WHAT YOU ARE ASKED TO DO: Copy out each line of the entries below in which the string "pvStageRecon" appears.

SOURCE DATA:
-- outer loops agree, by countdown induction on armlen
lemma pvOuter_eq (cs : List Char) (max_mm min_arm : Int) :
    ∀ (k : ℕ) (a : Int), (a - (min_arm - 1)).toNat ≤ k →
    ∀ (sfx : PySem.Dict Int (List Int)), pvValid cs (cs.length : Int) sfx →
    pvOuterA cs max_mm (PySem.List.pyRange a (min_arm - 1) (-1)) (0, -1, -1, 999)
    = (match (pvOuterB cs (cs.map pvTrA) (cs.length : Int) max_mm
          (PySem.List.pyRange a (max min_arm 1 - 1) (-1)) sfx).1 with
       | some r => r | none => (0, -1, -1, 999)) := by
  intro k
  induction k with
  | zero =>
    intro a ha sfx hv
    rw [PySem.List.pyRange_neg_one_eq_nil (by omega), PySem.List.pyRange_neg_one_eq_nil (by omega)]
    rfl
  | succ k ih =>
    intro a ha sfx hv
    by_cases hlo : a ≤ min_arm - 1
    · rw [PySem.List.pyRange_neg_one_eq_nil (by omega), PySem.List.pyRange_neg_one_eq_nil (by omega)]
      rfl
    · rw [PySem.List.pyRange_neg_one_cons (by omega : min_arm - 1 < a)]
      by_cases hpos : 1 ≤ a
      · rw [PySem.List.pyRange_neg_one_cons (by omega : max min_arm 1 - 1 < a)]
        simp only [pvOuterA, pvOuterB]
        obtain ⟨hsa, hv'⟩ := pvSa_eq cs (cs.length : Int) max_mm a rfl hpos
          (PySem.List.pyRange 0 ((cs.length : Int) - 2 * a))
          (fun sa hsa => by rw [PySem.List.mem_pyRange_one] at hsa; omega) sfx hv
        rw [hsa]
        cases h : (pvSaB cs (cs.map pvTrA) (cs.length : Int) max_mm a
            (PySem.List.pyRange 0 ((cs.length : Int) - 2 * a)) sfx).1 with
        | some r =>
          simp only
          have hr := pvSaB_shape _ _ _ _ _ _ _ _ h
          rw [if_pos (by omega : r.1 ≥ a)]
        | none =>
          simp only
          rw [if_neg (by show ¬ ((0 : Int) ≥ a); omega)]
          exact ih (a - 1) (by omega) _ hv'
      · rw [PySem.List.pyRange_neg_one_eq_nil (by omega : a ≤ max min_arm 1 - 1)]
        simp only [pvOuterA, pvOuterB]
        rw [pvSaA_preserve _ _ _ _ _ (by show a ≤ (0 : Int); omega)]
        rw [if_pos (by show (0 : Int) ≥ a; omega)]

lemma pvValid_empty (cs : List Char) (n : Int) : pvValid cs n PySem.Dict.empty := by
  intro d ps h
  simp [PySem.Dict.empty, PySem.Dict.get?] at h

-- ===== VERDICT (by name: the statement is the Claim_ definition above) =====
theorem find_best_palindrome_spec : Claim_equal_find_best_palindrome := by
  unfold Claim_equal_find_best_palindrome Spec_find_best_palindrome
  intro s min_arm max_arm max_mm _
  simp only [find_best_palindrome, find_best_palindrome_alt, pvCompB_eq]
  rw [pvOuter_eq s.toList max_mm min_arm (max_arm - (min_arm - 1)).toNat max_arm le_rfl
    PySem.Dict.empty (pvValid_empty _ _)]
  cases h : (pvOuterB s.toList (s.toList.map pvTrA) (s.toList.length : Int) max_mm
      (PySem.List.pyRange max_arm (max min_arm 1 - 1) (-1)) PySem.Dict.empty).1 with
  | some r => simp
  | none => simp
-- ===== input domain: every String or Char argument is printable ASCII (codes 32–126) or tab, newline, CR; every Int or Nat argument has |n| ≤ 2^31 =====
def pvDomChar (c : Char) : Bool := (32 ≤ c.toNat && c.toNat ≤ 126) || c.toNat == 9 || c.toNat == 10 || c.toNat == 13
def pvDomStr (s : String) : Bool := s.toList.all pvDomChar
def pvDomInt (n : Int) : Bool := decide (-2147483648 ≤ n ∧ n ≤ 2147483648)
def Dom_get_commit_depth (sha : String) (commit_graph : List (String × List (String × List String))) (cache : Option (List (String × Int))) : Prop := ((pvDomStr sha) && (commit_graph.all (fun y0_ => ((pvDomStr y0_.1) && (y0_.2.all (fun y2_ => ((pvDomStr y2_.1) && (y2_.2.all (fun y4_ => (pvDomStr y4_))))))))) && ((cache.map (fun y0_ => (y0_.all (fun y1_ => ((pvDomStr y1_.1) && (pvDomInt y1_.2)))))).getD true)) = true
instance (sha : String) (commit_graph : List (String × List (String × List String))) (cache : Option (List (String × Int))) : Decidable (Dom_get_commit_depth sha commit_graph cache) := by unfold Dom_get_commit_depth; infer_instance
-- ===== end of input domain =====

...

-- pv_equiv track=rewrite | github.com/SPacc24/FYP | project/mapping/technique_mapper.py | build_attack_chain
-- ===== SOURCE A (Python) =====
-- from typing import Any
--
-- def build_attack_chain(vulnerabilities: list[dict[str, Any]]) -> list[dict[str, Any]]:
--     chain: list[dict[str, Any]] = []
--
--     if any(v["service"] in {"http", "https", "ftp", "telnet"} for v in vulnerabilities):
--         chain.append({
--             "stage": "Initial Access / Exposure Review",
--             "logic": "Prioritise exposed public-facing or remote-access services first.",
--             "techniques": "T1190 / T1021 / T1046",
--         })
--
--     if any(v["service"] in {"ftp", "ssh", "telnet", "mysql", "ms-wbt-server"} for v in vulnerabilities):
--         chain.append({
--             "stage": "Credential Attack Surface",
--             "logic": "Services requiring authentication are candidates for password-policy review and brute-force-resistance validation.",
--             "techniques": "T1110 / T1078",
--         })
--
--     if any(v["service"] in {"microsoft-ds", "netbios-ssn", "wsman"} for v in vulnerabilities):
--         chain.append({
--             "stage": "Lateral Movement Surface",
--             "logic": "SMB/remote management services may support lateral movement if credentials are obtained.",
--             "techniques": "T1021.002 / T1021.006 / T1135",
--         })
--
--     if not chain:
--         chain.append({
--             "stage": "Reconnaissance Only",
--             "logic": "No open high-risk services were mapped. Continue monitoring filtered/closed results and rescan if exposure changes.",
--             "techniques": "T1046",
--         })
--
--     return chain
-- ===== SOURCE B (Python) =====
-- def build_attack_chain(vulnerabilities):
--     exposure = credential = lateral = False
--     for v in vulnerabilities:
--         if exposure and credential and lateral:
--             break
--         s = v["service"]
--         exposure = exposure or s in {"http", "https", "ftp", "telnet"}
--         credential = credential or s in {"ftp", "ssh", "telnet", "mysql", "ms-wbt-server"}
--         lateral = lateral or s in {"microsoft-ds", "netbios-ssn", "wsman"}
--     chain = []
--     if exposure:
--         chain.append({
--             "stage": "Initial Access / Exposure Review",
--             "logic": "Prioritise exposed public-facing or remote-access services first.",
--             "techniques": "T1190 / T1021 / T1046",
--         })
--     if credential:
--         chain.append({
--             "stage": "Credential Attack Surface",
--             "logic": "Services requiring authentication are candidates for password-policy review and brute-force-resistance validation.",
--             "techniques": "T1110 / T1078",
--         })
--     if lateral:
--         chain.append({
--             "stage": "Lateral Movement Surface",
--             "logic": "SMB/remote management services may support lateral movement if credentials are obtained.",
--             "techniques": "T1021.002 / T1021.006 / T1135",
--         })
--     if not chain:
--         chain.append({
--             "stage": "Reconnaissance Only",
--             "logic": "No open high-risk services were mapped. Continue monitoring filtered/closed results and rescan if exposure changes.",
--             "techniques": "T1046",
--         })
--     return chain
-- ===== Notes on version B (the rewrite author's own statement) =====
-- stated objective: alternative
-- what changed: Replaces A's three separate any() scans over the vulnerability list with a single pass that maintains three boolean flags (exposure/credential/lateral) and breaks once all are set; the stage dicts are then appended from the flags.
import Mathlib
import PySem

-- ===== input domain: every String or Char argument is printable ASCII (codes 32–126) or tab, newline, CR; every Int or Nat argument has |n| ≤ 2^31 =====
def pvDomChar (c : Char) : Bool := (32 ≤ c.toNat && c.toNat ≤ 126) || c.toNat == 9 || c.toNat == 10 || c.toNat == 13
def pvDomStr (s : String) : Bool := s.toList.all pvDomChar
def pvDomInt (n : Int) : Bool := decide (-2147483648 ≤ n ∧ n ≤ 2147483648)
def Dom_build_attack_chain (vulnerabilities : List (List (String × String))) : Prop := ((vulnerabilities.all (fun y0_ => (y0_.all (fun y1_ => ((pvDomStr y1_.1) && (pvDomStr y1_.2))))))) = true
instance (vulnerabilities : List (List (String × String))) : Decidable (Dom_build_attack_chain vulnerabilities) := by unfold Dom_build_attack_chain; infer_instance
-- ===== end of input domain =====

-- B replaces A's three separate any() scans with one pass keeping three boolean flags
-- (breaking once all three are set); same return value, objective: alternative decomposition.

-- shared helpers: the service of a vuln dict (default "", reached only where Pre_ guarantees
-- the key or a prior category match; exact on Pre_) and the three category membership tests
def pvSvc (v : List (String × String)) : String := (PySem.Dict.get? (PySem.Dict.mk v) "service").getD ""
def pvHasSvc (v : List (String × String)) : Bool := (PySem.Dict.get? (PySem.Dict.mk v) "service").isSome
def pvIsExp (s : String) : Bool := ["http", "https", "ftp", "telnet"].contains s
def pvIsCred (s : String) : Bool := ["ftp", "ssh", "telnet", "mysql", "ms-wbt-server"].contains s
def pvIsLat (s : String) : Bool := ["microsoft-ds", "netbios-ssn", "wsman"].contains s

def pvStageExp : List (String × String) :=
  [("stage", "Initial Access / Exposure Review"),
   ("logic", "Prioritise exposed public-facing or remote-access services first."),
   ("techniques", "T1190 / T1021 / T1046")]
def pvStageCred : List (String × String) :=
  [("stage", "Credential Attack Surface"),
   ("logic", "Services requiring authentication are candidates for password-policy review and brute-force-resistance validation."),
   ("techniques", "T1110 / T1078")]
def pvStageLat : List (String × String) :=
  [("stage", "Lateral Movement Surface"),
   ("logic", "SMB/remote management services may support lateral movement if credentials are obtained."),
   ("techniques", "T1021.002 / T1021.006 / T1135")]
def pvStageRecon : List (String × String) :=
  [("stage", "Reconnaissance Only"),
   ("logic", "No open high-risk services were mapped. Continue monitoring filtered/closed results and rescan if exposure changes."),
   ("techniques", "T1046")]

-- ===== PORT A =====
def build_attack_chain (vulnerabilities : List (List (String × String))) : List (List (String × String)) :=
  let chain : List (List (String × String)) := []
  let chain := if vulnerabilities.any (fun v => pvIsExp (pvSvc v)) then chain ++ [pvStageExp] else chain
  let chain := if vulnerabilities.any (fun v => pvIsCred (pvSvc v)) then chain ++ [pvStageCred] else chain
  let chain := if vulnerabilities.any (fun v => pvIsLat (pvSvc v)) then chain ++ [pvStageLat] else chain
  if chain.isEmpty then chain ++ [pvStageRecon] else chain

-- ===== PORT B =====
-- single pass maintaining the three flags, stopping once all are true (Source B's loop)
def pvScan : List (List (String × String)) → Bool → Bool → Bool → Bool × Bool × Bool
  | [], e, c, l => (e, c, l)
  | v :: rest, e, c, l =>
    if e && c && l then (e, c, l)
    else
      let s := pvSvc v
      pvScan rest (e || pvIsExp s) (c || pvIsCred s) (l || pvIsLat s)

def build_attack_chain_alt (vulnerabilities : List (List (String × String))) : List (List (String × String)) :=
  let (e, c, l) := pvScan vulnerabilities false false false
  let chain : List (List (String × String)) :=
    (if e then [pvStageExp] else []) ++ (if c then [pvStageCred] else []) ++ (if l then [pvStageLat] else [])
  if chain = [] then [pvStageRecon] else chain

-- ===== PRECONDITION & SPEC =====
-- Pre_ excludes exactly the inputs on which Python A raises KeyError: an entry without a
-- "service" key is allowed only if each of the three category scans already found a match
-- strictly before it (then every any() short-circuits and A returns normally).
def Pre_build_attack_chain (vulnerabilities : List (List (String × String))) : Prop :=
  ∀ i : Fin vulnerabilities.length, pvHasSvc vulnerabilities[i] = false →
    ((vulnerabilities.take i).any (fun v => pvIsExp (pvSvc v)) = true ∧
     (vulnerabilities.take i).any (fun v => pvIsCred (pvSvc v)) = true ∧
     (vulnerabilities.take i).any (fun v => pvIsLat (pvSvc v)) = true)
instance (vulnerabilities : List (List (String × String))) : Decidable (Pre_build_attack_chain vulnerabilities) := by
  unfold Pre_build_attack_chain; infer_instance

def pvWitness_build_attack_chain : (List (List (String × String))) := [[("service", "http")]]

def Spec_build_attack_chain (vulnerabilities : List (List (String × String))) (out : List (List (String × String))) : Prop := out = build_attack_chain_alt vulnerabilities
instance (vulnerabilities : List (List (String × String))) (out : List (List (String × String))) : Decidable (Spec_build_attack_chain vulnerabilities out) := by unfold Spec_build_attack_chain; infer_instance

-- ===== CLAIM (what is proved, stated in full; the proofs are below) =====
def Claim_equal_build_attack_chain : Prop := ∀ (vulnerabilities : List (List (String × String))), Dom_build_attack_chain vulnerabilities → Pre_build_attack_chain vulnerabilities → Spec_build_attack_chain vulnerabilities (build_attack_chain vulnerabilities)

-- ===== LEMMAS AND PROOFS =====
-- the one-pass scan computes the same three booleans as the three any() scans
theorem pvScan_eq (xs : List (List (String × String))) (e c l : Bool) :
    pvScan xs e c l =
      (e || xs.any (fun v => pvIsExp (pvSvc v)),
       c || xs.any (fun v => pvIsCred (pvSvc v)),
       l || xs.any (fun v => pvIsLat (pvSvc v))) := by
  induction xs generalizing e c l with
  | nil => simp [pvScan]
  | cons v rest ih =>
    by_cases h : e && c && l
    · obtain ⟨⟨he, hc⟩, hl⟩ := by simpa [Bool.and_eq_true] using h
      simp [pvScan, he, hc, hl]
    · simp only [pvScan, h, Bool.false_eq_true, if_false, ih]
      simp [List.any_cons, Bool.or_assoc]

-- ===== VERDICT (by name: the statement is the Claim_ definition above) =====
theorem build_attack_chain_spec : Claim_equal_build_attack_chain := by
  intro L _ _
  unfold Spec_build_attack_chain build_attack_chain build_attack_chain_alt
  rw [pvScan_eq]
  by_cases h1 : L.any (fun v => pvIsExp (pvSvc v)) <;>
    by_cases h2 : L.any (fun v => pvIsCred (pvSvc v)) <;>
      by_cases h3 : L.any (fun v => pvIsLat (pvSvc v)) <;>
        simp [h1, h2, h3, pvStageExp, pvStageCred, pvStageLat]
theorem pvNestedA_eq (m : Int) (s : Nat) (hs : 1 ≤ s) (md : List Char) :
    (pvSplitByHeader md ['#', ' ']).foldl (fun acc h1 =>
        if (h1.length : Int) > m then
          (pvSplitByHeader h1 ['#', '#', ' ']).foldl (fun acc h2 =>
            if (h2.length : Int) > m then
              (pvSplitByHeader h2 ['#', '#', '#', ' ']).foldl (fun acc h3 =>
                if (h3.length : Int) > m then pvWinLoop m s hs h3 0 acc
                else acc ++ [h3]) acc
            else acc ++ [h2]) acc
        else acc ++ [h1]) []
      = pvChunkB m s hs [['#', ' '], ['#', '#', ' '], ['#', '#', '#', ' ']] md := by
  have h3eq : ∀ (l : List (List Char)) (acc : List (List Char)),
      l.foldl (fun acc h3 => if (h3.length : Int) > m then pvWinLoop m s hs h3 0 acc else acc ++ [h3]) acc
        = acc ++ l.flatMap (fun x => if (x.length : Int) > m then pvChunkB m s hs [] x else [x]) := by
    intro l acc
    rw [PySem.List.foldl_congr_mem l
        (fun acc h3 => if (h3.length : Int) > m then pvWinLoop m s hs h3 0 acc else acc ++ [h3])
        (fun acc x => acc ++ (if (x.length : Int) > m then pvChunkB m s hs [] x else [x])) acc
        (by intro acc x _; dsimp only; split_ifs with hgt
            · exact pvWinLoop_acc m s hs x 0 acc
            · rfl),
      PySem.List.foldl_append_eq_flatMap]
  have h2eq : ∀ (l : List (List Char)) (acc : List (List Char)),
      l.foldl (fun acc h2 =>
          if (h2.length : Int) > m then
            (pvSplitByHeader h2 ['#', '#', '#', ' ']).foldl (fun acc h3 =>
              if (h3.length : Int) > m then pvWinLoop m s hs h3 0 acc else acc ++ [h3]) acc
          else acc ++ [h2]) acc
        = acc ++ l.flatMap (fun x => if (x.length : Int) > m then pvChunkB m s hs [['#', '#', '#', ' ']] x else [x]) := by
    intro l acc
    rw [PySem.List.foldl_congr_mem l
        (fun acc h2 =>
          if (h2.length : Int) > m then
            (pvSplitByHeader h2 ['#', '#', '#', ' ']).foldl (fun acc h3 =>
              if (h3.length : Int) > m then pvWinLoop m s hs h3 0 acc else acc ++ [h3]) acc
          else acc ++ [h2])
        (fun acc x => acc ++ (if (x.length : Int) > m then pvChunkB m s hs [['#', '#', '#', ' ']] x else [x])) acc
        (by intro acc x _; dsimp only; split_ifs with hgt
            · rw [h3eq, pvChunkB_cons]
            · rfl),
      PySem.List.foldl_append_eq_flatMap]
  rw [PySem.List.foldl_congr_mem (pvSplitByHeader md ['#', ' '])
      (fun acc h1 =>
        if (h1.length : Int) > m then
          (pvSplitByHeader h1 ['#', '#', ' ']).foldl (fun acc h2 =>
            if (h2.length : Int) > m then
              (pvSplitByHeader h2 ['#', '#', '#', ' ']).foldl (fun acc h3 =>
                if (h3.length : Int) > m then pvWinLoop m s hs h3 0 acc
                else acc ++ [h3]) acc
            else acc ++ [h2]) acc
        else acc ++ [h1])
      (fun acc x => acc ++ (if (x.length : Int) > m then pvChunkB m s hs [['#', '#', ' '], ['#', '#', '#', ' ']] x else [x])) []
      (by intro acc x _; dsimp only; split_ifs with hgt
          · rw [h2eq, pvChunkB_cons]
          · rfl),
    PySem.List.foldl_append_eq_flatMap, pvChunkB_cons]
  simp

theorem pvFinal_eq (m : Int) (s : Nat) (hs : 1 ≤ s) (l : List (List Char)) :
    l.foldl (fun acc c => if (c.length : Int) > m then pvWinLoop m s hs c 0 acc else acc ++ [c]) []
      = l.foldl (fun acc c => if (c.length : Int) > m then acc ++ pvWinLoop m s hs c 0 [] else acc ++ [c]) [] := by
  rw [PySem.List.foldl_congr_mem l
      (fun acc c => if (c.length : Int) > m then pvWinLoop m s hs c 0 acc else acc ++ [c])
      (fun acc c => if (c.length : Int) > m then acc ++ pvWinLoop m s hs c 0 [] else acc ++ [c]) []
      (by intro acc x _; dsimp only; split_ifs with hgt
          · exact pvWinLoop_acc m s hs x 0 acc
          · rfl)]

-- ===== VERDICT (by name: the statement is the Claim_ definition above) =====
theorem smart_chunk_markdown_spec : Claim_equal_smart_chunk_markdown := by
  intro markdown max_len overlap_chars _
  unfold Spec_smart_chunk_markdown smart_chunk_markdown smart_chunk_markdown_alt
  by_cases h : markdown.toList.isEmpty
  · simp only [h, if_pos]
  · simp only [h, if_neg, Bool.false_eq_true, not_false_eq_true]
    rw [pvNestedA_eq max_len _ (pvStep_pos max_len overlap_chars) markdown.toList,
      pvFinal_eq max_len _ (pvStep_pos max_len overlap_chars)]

EXERCISE ANSWER:
def pvStageRecon : List (String × String) :=
  if chain.isEmpty then chain ++ [pvStageRecon] else chain
  if chain = [] then [pvStageRecon] else chain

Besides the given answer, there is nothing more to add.